Taraflar arasındaki hizmet tespiti davasından dolayı yapılan yargılama sonunda İlk Derece Mahkemesince davanın hak düşürücü süre nedeniyle reddine karar verilmiştir.

Kararın davacı vekili tarafından istinaf edilmesi üzerine, Bölge Adliye Mahkemesince başvurunun esastan reddine karar verilmiştir.

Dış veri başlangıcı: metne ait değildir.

-- pv_equiv track=rewrite | github.com/wubek/ProjectEuler | euler/euler065.py | make_e_frac_list
-- ===== SOURCE A (Python) =====
-- def make_e_frac_list(limit):
--     result = [2]
--     count = 2
--     for i in range(1, limit + 1):
--         if i % 3 == 2:
--             result.append(count)
--             count += 2
--         else:
--             result.append(1)
--     return result
-- ===== SOURCE B (Python) =====
-- def make_e_frac_list(limit):
--     n = max(limit, 0)
--     result = [2] + [1] * n
--     result[2::3] = [2 * k for k in range(1, (n + 1) // 3 + 1)]
--     return result
-- ===== Notes on version B (the rewrite author's own statement) =====
-- stated objective: alternative
-- what changed: B allocates an array of ones with a leading two up front and overwrites the stride-3 positions with the closed-form even values via an extended slice assignment, eliminating A's per-index loop with its modulo branch and running counter.
import Mathlib
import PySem

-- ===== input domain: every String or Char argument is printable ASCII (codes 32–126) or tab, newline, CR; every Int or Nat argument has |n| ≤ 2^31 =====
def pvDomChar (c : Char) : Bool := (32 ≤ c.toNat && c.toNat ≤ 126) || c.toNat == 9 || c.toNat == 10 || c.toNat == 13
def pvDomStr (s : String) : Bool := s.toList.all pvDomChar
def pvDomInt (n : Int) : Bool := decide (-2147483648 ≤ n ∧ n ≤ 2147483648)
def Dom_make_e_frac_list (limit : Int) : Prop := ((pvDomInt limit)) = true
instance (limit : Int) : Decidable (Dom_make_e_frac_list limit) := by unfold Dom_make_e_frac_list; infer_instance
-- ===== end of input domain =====

-- B allocates an array of ones with a leading two and overwrites the stride-3
-- positions with the closed-form even values via slice assignment, instead of A's
-- per-index loop with a modulo branch and a running counter (objective: alternative).

-- ===== PORT A =====
def pvStepA (st : List Int × Int) (i : Int) : List Int × Int :=
  if PySem.Int.mod i 3 = 2 then (st.1 ++ [st.2], st.2 + 2) else (st.1 ++ [1], st.2)

def make_e_frac_list (limit : Int) : List Int :=
  ((PySem.List.pyRange 1 (limit + 1) 1).foldl pvStepA ([2], 2)).1

-- ===== PORT B =====
-- Python's extended-slice assignment xs[c::step] = vals, exact when vals has the same
-- length as the slice (B constructs exactly that many values): walk the list with a
-- countdown; at 0 write the next value and reset the countdown to step - 1.
def pvScatter : List Int → Nat → Nat → List Int → List Int
  | [], _, _, _ => []
  | _ :: xs, 0, step, v :: vs => v :: pvScatter xs (step - 1) step vs
  | x :: xs, 0, _, [] => x :: xs
  | x :: xs, c + 1, step, vs => x :: pvScatter xs c step vs

-- the comprehension [2 * k for k in range(1, m + 1)] (generalised start for the proof)
def pvVals (a m : Nat) : List Int := (List.range' a m).map (fun k => 2 * (k : Int))

def make_e_frac_list_alt (limit : Int) : List Int :=
  let n := (max limit 0).toNat
  let result := 2 :: List.replicate n (1 : Int)
  pvScatter result 2 3 (pvVals 1 ((n + 1) / 3))

-- ===== PRECONDITION & SPEC =====
def Spec_make_e_frac_list (limit : Int) (out : List Int) : Prop := out = make_e_frac_list_alt limit
instance (limit : Int) (out : List Int) : Decidable (Spec_make_e_frac_list limit out) := by unfold Spec_make_e_frac_list; infer_instance

-- ===== CLAIM (what is proved, stated in full; the proofs are below) =====
def Claim_equal_make_e_frac_list : Prop := ∀ (limit : Int), Dom_make_e_frac_list limit → Spec_make_e_frac_list limit (make_e_frac_list limit)

-- ===== LEMMAS AND PROOFS =====

-- canonical continued-fraction coefficients of e: element at index i ≥ 1
def pvElem (i : Nat) : Int := if i % 3 = 2 then 2 * ((i + 1) / 3) else 1
-- the first n+1 coefficients
def pvP (n : Nat) : List Int := 2 :: (List.range' 1 n).map pvElem

lemma pvP_succ (n : Nat) : pvP (n + 1) = pvP n ++ [pvElem (n + 1)] := by
  simp [pvP, List.range'_concat, Nat.add_comm]

lemma pvA_fold (n : Nat) :
    (PySem.List.pyRange 1 ((n : Int) + 1) 1).foldl pvStepA ([2], 2)
      = (pvP n, 2 + 2 * (((n + 1) / 3 : Nat) : Int)) := by
  induction n with
  | zero => simp [pvP]
  | succ n ih =>
    have h1 : (((n + 1 : Nat) : Int) + 1) = ((n : Int) + 1) + 1 := by push_cast; ring
    rw [h1, PySem.List.pyRange_one_succ_right (by omega)]
    rw [List.foldl_append, ih]
    simp only [List.foldl]
    have hmod : PySem.Int.mod ((n : Int) + 1) 3 = ((n : Int) + 1) % 3 :=
      PySem.Int.mod_eq_emod_of_pos (by omega)
    by_cases h : (n + 1) % 3 = 2
    · have hc : PySem.Int.mod ((n : Int) + 1) 3 = 2 := by rw [hmod]; omega
      rw [pvStepA, if_pos hc, pvP_succ]
      have he : pvElem (n + 1) = 2 + 2 * (((n + 1) / 3 : Nat) : Int) := by
        simp only [pvElem, if_pos h]; push_cast; omega
      have hc2 : (2 : Int) + 2 * (((n + 1 + 1) / 3 : Nat) : Int) = 2 + 2 * (((n + 1) / 3 : Nat) : Int) + 2 := by
        push_cast; omega
      rw [he, hc2]
    · have hc : ¬ PySem.Int.mod ((n : Int) + 1) 3 = 2 := by rw [hmod]; omega
      rw [pvStepA, if_neg hc, pvP_succ]
      have he : pvElem (n + 1) = 1 := by simp only [pvElem, if_neg h]
      have hc2 : (2 : Int) + 2 * (((n + 1 + 1) / 3 : Nat) : Int) = 2 + 2 * (((n + 1) / 3 : Nat) : Int) := by
        push_cast; omega
      rw [he, hc2]

lemma pvA_eq_P (limit : Int) : make_e_frac_list limit = pvP limit.toNat := by
  unfold make_e_frac_list
  rcases le_or_gt limit 0 with h | h
  · rw [PySem.List.pyRange_one_eq_nil (by omega)]
    simp [pvP, Int.toNat_of_nonpos h]
  · have : limit = (limit.toNat : Int) := by omega
    rw [this, pvA_fold]
    simp only [Int.toNat_natCast]

lemma pvElem_block1 (m : Nat) : pvElem (3 * m + 1) = 1 := by
  simp only [pvElem]; rw [if_neg (by omega)]

lemma pvElem_block2 (m : Nat) : pvElem (3 * m + 2) = 2 * ((m : Int) + 1) := by
  simp only [pvElem]; rw [if_pos (by omega)]; push_cast; omega

lemma pvElem_block3 (m : Nat) : pvElem (3 * m + 3) = 1 := by
  simp only [pvElem]; rw [if_neg (by omega)]

lemma pvVals_succ (a m : Nat) : pvVals a (m + 1) = 2 * (a : Int) :: pvVals (a + 1) m := by
  simp [pvVals, List.range'_succ]

-- the scatter over the tail, processed in [1, 2(t+1), 1] blocks
lemma pvScatter_blocks : ∀ (q : Nat), ∀ (s t : Nat), s ≤ 2 →
    pvScatter (List.replicate (3 * q + s) (1 : Int)) 1 3
        (pvVals (t + 1) (q + (if s = 2 then 1 else 0)))
      = (List.range' (3 * t + 1) (3 * q + s)).map pvElem := by
  intro q
  induction q with
  | zero =>
    intro s t hs
    interval_cases s
    · simp [pvVals, pvScatter]
    · simp [pvVals, pvScatter, List.range'_succ, pvElem_block1]
    · simp [pvVals, pvScatter, List.range'_succ, pvElem_block1,
        show 3 * t + 1 + 1 = 3 * t + 2 from by omega, pvElem_block2]
  | succ q ih =>
    intro s t hs
    have hrep : 3 * (q + 1) + s = (3 * q + s) + 1 + 1 + 1 := by omega
    have hm : q + 1 + (if s = 2 then 1 else 0) = (q + (if s = 2 then 1 else 0)) + 1 := by omega
    rw [hrep, hm, pvVals_succ]
    simp only [List.replicate_succ, pvScatter]
    rw [ih s (t + 1) hs]
    rw [List.range'_succ, List.map_cons, pvElem_block1, List.range'_succ, List.map_cons,
      show 3 * t + 1 + 1 = 3 * t + 2 from by omega, pvElem_block2, List.range'_succ, List.map_cons,
      show 3 * t + 2 + 1 = 3 * t + 3 from by omega, pvElem_block3,
      show 3 * (t + 1) + 1 = 3 * t + 3 + 1 from by omega]
    push_cast
    ring_nf

lemma pvB_eq_P (limit : Int) : make_e_frac_list_alt limit = pvP limit.toNat := by
  unfold make_e_frac_list_alt
  have hn : (max limit 0).toNat = limit.toNat := by omega
  simp only [hn]
  obtain ⟨q, s, hs, hqs⟩ : ∃ q s, s ≤ 2 ∧ limit.toNat = 3 * q + s :=
    ⟨limit.toNat / 3, limit.toNat % 3, by omega, by omega⟩
  have hm : (limit.toNat + 1) / 3 = q + (if s = 2 then 1 else 0) := by
    rcases (by omega : s = 0 ∨ s = 1 ∨ s = 2) with h | h | h <;> simp [h, hqs] <;> omega
  show pvScatter (2 :: List.replicate limit.toNat (1 : Int)) 2 3 (pvVals 1 ((limit.toNat + 1) / 3)) = pvP limit.toNat
  rw [hm, hqs]
  simp only [pvScatter]
  have hb := pvScatter_blocks q s 0 hs
  simp only [Nat.mul_zero, Nat.zero_add] at hb
  rw [hb]
  simp [pvP]

-- ===== VERDICT (by name: the statement is the Claim_ definition above) =====
theorem make_e_frac_list_spec : Claim_equal_make_e_frac_list := by
  intro limit _
  unfold Spec_make_e_frac_list
  rw [pvA_eq_P, pvB_eq_P]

Bölge Adliye Mahkemesi kararı davacı vekili tarafından temyiz edilmekle; kesinlik, süre, temyiz şartı ve diğer usul eksiklikleri yönünden yapılan ön inceleme sonucunda, temyiz dilekçesinin kabulüne karar verildikten ve Tetkik Hâkimi … tarafından hazırlanan rapor dinlendikten sonra dosyadaki belgeler incelenip gereği düşünüldü:

I. DAVA
Davacı vekili dilekçesinde özetle; davacı ……nın…li,…ilçesinde Milli Eğitim Bakanlığı bünyesinde…Halk Eğitim Müdürlüğüne bağlı Halk Eğitim Merkezinde açılan halı kursuna katıldığını ve halı kursu belgesi aldığını, müvekkilinin SGK giriş işlemlerinin yapılmadığını ve primlerinin yatırılmadığını, 1988 yılından itibaren üç yılı aşkın çalıştığını belirterek 5510 sayılı Kanun’un 86 ıncı maddesi uyarınca çalışılan süre boyunca prime esas ücretinin tespitini, SGK kayıtlarının bu prime göre düzeltilmesini bu nedenlerle sigortalı hizmet başlangıç tarihinin ve davalıya ait işyerindeki çalışma süresinin tespitini talep etmiştir.

II. CEVAP
Davalı Bakanlık vekili; davacı tarafın 1988 yılından itibaren 3 yılı aşkın süre ile idare bünyesinde…li,…ilçesi…Halk Eğitim Müdürlüğüne bağlı Halk Eğitim Merkezinde açılan halı kursuna katıldığını iddia etmesine rağmen hizmet tespiti talebi için zamanaşımı/hak düşürücü sürenin geçtiğini, davanın tespiti istenen hizmetlerin geçtiği yıldan başlayarak 5 yıl içinde açılması gerektiğini, halı kursu belgesi aldığını iddia etmesine rağmen Halk Eğitim Merkezi, İlçe Milli Eğitim Müdürlüğü ve SGK kayıtlarında davacının çalıştığına dair kayıtların olmadığını belirterek davanın reddini savunmuştur.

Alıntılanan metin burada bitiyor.